# Work, Springs

1. Apr 9, 2013

### CollegeStudent

1. The problem statement, all variables and given/known data

A mass of 122 g is attached to a vertically hung spring. The mass stretches the spring 13.8 cm. (a) What is the spring constant of the spring? (b) If the mass is dropped from rest from a position where the spring is just relaxed, what will be the maximum distance the mass will stretch the spring?

2. Relevant equations
W = ΔK + ΔP
Gravitational P.E = mgh
Spring P.E = 1/2kx²

3. The attempt at a solution

(a) What is the spring constant of the spring?
I used a FBD to see that the only relevant force working here would be the force of gravity....so mg.

spring constant = Force / Δx

We're given Δx = .138m

Force would be just the mg I believe...so if that is true

K = F / Δx = 1.1956 / .138 = 8.66 for the spring constant

(b) If the mass is dropped from rest from a position where the spring is just relaxed, what will be the maximum distance the mass will stretch the spring?

For here I'm not too sure....I tried using Work = Δk + ΔP

so I did

mgh (also written as mgΔy) for the gravitational potential energy + 1/2Kx² for the spring potential energy, and since velocity would be 0 the kinetic energy wouldn't apply

so

mgΔy = 1/2Kx²

I'm not sure if this is the right way to be approaching this...

any hints here?

2. Apr 9, 2013

### Staff: Mentor

Good. (Don't forget units.)

That's the right idea. Hint: Measure gravitational PE from the lowest point.

3. Apr 9, 2013

### CollegeStudent

Ahh sorry....8.66N/m

well see that's where I can never seem to figure it out....from the lowest point...we don't know what that lowest point will be

mgΔy = 1/2Kx²

if it's at the very bottom...the gravitational potential energy will be 0 correct?

Last edited: Apr 9, 2013
4. Apr 9, 2013

### Staff: Mentor

Good.

That's what you'll figure out.

Yes.

Think in terms of energy conservation. At the top, the spring is unstretched and all the energy is gravitational PE. At the bottom, the spring is fully stretched and the gravitational PE = 0 (assuming you measure from that point).

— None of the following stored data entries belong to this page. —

-- pv_equiv track=rewrite | github.com/pypi-data/pypi-mirror-67 | packages/DKCloudCommand/DKCloudCommand-1.1.164-py2.py3-none-any.whl/DKCloudCommand/modules/DKCloudCommandRunner.py | prepare_tree_kitchen_dict
-- ===== SOURCE A (Python) =====
-- def prepare_tree_kitchen_dict(kitchen_list):
--     ret = dict()
--     sorted_list = sorted(
--         kitchen_list, key=lambda j: j['name'].lower()
--     )  # sort the list, ignore case
--     for k in sorted_list:
--         # populate kitchen dict as pre condition to build the tree view
--         if k['name'] == k['parent-kitchen'] == u'master':
--             continue
--         aux_kitchen_list = ret.get(k['parent-kitchen'], None)
--         if aux_kitchen_list is None:
--             aux_kitchen_list = []
--         aux_kitchen_list.append(k['name'])
--         ret[k['parent-kitchen']] = aux_kitchen_list
--     return ret
-- ===== SOURCE B (Python) =====
-- def prepare_tree_kitchen_dict(kitchen_list):
--     pairs = [(k['parent-kitchen'], k['name'])
--              for k in sorted(kitchen_list, key=lambda j: j['name'].lower())
--              if not (k['name'] == k['parent-kitchen'] == u'master')]
--     return {p: [n for q, n in pairs if q == p]
--             for p in dict.fromkeys(q for q, _ in pairs)}
-- ===== Notes on version B (the rewrite author's own statement) =====
-- stated objective: alternative
-- what changed: Replaces A's incremental get/append/assign dict loop with a declarative grouping: build the filtered (parent, name) pair list once, take the parents' ordered dedup as keys, and form each group by a per-key filtering comprehension.
-- outside the precondition, e.g. on prepare_tree_kitchen_dict([{'name': 'a'}]): A raises KeyError, B raises KeyError
import Mathlib
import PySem

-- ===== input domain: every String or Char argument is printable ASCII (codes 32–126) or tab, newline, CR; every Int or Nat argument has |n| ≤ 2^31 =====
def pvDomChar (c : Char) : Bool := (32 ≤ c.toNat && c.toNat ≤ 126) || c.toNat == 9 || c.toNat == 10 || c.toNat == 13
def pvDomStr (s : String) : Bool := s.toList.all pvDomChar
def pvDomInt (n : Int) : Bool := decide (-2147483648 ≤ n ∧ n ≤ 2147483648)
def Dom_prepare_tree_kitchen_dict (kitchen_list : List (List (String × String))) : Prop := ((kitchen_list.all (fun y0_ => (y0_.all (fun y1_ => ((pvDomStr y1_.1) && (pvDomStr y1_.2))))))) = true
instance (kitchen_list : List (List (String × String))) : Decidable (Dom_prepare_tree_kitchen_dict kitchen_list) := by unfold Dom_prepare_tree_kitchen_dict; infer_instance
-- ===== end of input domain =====

-- B groups the (parent, name) pairs by ordered key-dedup plus per-key filtering comprehensions
-- instead of A's incremental get/append/assign dict loop; objective: alternative decomposition, same cost class.

-- k[key] for an entry dict (first match; exact whenever the key is present, which Pre_ guarantees)
def kGet (k : List (String × String)) (key : String) : String :=
  ((k.find? (fun p => p.1 == key)).map (fun p => p.2)).getD ""

-- entry has a key (k[key] would not raise KeyError)
def kHas (k : List (String × String)) (key : String) : Bool :=
  k.any (fun p => p.1 == key)

-- ===== PORT A =====
def prepare_tree_kitchen_dict (kitchen_list : List (List (String × String))) : List (String × List String) :=
  let sorted_list := PySem.List.sorted kitchen_list (fun j => PySem.Str.lower (kGet j "name")) false
  (sorted_list.foldl (fun ret k =>
      if kGet k "name" == kGet k "parent-kitchen" && kGet k "parent-kitchen" == "master" then ret
      else
        let aux := (ret.get? (kGet k "parent-kitchen")).getD []
        ret.insert (kGet k "parent-kitchen") (aux ++ [kGet k "name"]))
    PySem.Dict.empty).items

-- ===== PORT B =====
def prepare_tree_kitchen_dict_alt (kitchen_list : List (List (String × String))) : List (String × List String) :=
  let pairs := (PySem.List.sorted kitchen_list (fun j => PySem.Str.lower (kGet j "name")) false).filterMap
      (fun k => if kGet k "name" == kGet k "parent-kitchen" && kGet k "parent-kitchen" == "master" then none
                else some (kGet k "parent-kitchen", kGet k "name"))
  (PySem.List.dedup (pairs.map (fun q => q.1))).map
    (fun p => (p, (pairs.filter (fun q => q.1 == p)).map (fun q => q.2)))

-- ===== PRECONDITION & SPEC =====
-- Pre_ excludes entries missing the 'name' or 'parent-kitchen' key, on which A raises KeyError.
def Pre_prepare_tree_kitchen_dict (kitchen_list : List (List (String × String))) : Prop :=
  (kitchen_list.all (fun k => kHas k "name" && kHas k "parent-kitchen")) = true
instance (kitchen_list : List (List (String × String))) : Decidable (Pre_prepare_tree_kitchen_dict kitchen_list) := by unfold Pre_prepare_tree_kitchen_dict; infer_instance

def pvWitness_prepare_tree_kitchen_dict : (List (List (String × String))) :=
  [[("name", "b"), ("parent-kitchen", "master")],
   [("name", "A"), ("parent-kitchen", "b")],
   [("name", "master"), ("parent-kitchen", "master")]]

def Spec_prepare_tree_kitchen_dict (kitchen_list : List (List (String × String))) (out : List (String × List String)) : Prop := out = prepare_tree_kitchen_dict_alt kitchen_list
instance (kitchen_list : List (List (String × String))) (out : List (String × List String)) : Decidable (Spec_prepare_tree_kitchen_dict kitchen_list out) := by unfold Spec_prepare_tree_kitchen_dict; infer_instance

-- ===== CLAIM (what is proved, stated in full; the proofs are below) =====
def Claim_equal_prepare_tree_kitchen_dict : Prop := ∀ (kitchen_list : List (List (String × String))), Dom_prepare_tree_kitchen_dict kitchen_list → Pre_prepare_tree_kitchen_dict kitchen_list → Spec_prepare_tree_kitchen_dict kitchen_list (prepare_tree_kitchen_dict kitchen_list)

-- ===== LEMMAS AND PROOFS =====

-- A's skip-or-update loop over a list equals the pure modify-append loop over its filterMapped (parent, name) pairs.
theorem foldl_skip_eq_foldl_pairs (l : List (List (String × String)))
    (d : PySem.Dict String (List String)) :
    l.foldl (fun ret k =>
      if kGet k "name" == kGet k "parent-kitchen" && kGet k "parent-kitchen" == "master" then ret
      else
        let aux := (ret.get? (kGet k "parent-kitchen")).getD []
        ret.insert (kGet k "parent-kitchen") (aux ++ [kGet k "name"])) d
    = (l.filterMap (fun k =>
        if kGet k "name" == kGet k "parent-kitchen" && kGet k "parent-kitchen" == "master" then none
        else some (kGet k "parent-kitchen", kGet k "name"))).foldl
        (fun d p => d.modify p.1 [] (fun x => x ++ [p.2])) d := by
  induction l generalizing d with
  | nil => rfl
  | cons k t ih =>
      simp only [List.foldl_cons, List.filterMap_cons]
      by_cases h : (kGet k "name" == kGet k "parent-kitchen" && kGet k "parent-kitchen" == "master") = true
      · rw [if_pos h, if_pos h]
        exact ih d
      · rw [if_neg h, if_neg h]
        simp only [List.foldl_cons]
        exact ih _

-- The modify-append loop's items ARE B's dedup-keys/filter-group table.
theorem foldl_pairs_items (pairs : List (String × String)) :
    (pairs.foldl (fun d p => d.modify p.1 [] (fun x => x ++ [p.2]))
        (PySem.Dict.empty : PySem.Dict String (List String))).items
    = (PySem.List.dedup (pairs.map (fun q => q.1))).map
        (fun p => (p, (pairs.filter (fun q => q.1 == p)).map (fun q => q.2))) := by
  have hnd : (pairs.foldl (fun d p => d.modify p.1 [] (fun x => x ++ [p.2]))
      (PySem.Dict.empty : PySem.Dict String (List String))).keys.Nodup := by
    exact PySem.Dict.nodup_keys_foldl_modify_key pairs (fun p => p.1) []
      (fun _ p => (fun x => x ++ [p.2])) PySem.Dict.empty (by simp [pysem])
  rw [PySem.Dict.items_eq_map_keys _ hnd []]
  rw [PySem.Dict.keys_foldl_modify_key pairs (fun p => p.1) []
      (fun _ p => (fun x => x ++ [p.2])) PySem.Dict.empty]
  simp only [PySem.Dict.keys_empty]
  have hk : PySem.Set.update ([] : List String) (pairs.map (fun q => q.1))
      = PySem.List.dedup (pairs.map (fun q => q.1)) := by
    simp only [PySem.List.dedup_eq_ofList, PySem.Set.ofList_eq_foldl]
    rfl
  rw [hk]
  refine List.map_congr_left (fun p _ => ?_)
  rw [PySem.Dict.getD_foldl_modify_append pairs PySem.Dict.empty p]
  simp [pysem]

-- ===== VERDICT (by name: the statement is the Claim_ definition above) =====
theorem prepare_tree_kitchen_dict_spec : Claim_equal_prepare_tree_kitchen_dict := by
  intro kl _ _
  show prepare_tree_kitchen_dict kl = prepare_tree_kitchen_dict_alt kl
  simp only [prepare_tree_kitchen_dict, prepare_tree_kitchen_dict_alt]
  rw [foldl_skip_eq_foldl_pairs, foldl_pairs_items]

You have the equation. But how are Δy and x related?

5. Apr 9, 2013

### CollegeStudent

I really need to fully comprehend energy conservation and how energy's are converted to each other....just haven't found that 1 source that makes it "click" in my mind.

but back to this

at very first thought I would want to say that the Δy and x will be the same number....

Δy would be the change in height...and x would be the amount the string is stretched....so yeah I'm going to say it's the same number?

6. Apr 9, 2013

### Staff: Mentor

Exactly! So rewrite your equation and solve for x.

7. Apr 9, 2013

### CollegeStudent

mgΔy = 1/2Kx²
mg = 1/2Kx
x = 2mg / K

But the thing is, would I still be able to use that same spring constant as obtained in part (a)?

I keep thinking no because of the fact that wouldn't the (although small) acceleration that the mass picks up while falling cause the spring to stretch a bit farther than if the mass is just freely hanging from it? or would that value be so small as to be negligible?

8. Apr 9, 2013

### Staff: Mentor

Good. Note that the total amount of stretch is twice what it was when the mass was just hanging there.

Of course. It's the same spring.

The speed that the falling mass picks up as it falls allows it to stretch twice as much at its furthest point. That's far from negligible. (If that's what you meant.)

Note that the mass will oscillate about the equilibrium point. It starts a distance 13.8 cm above equilibrium and reaches 13.8 cm below equilibrium. And then continues to oscillate between those two points. This oscillation about the equilibrium point is a useful thing to remember.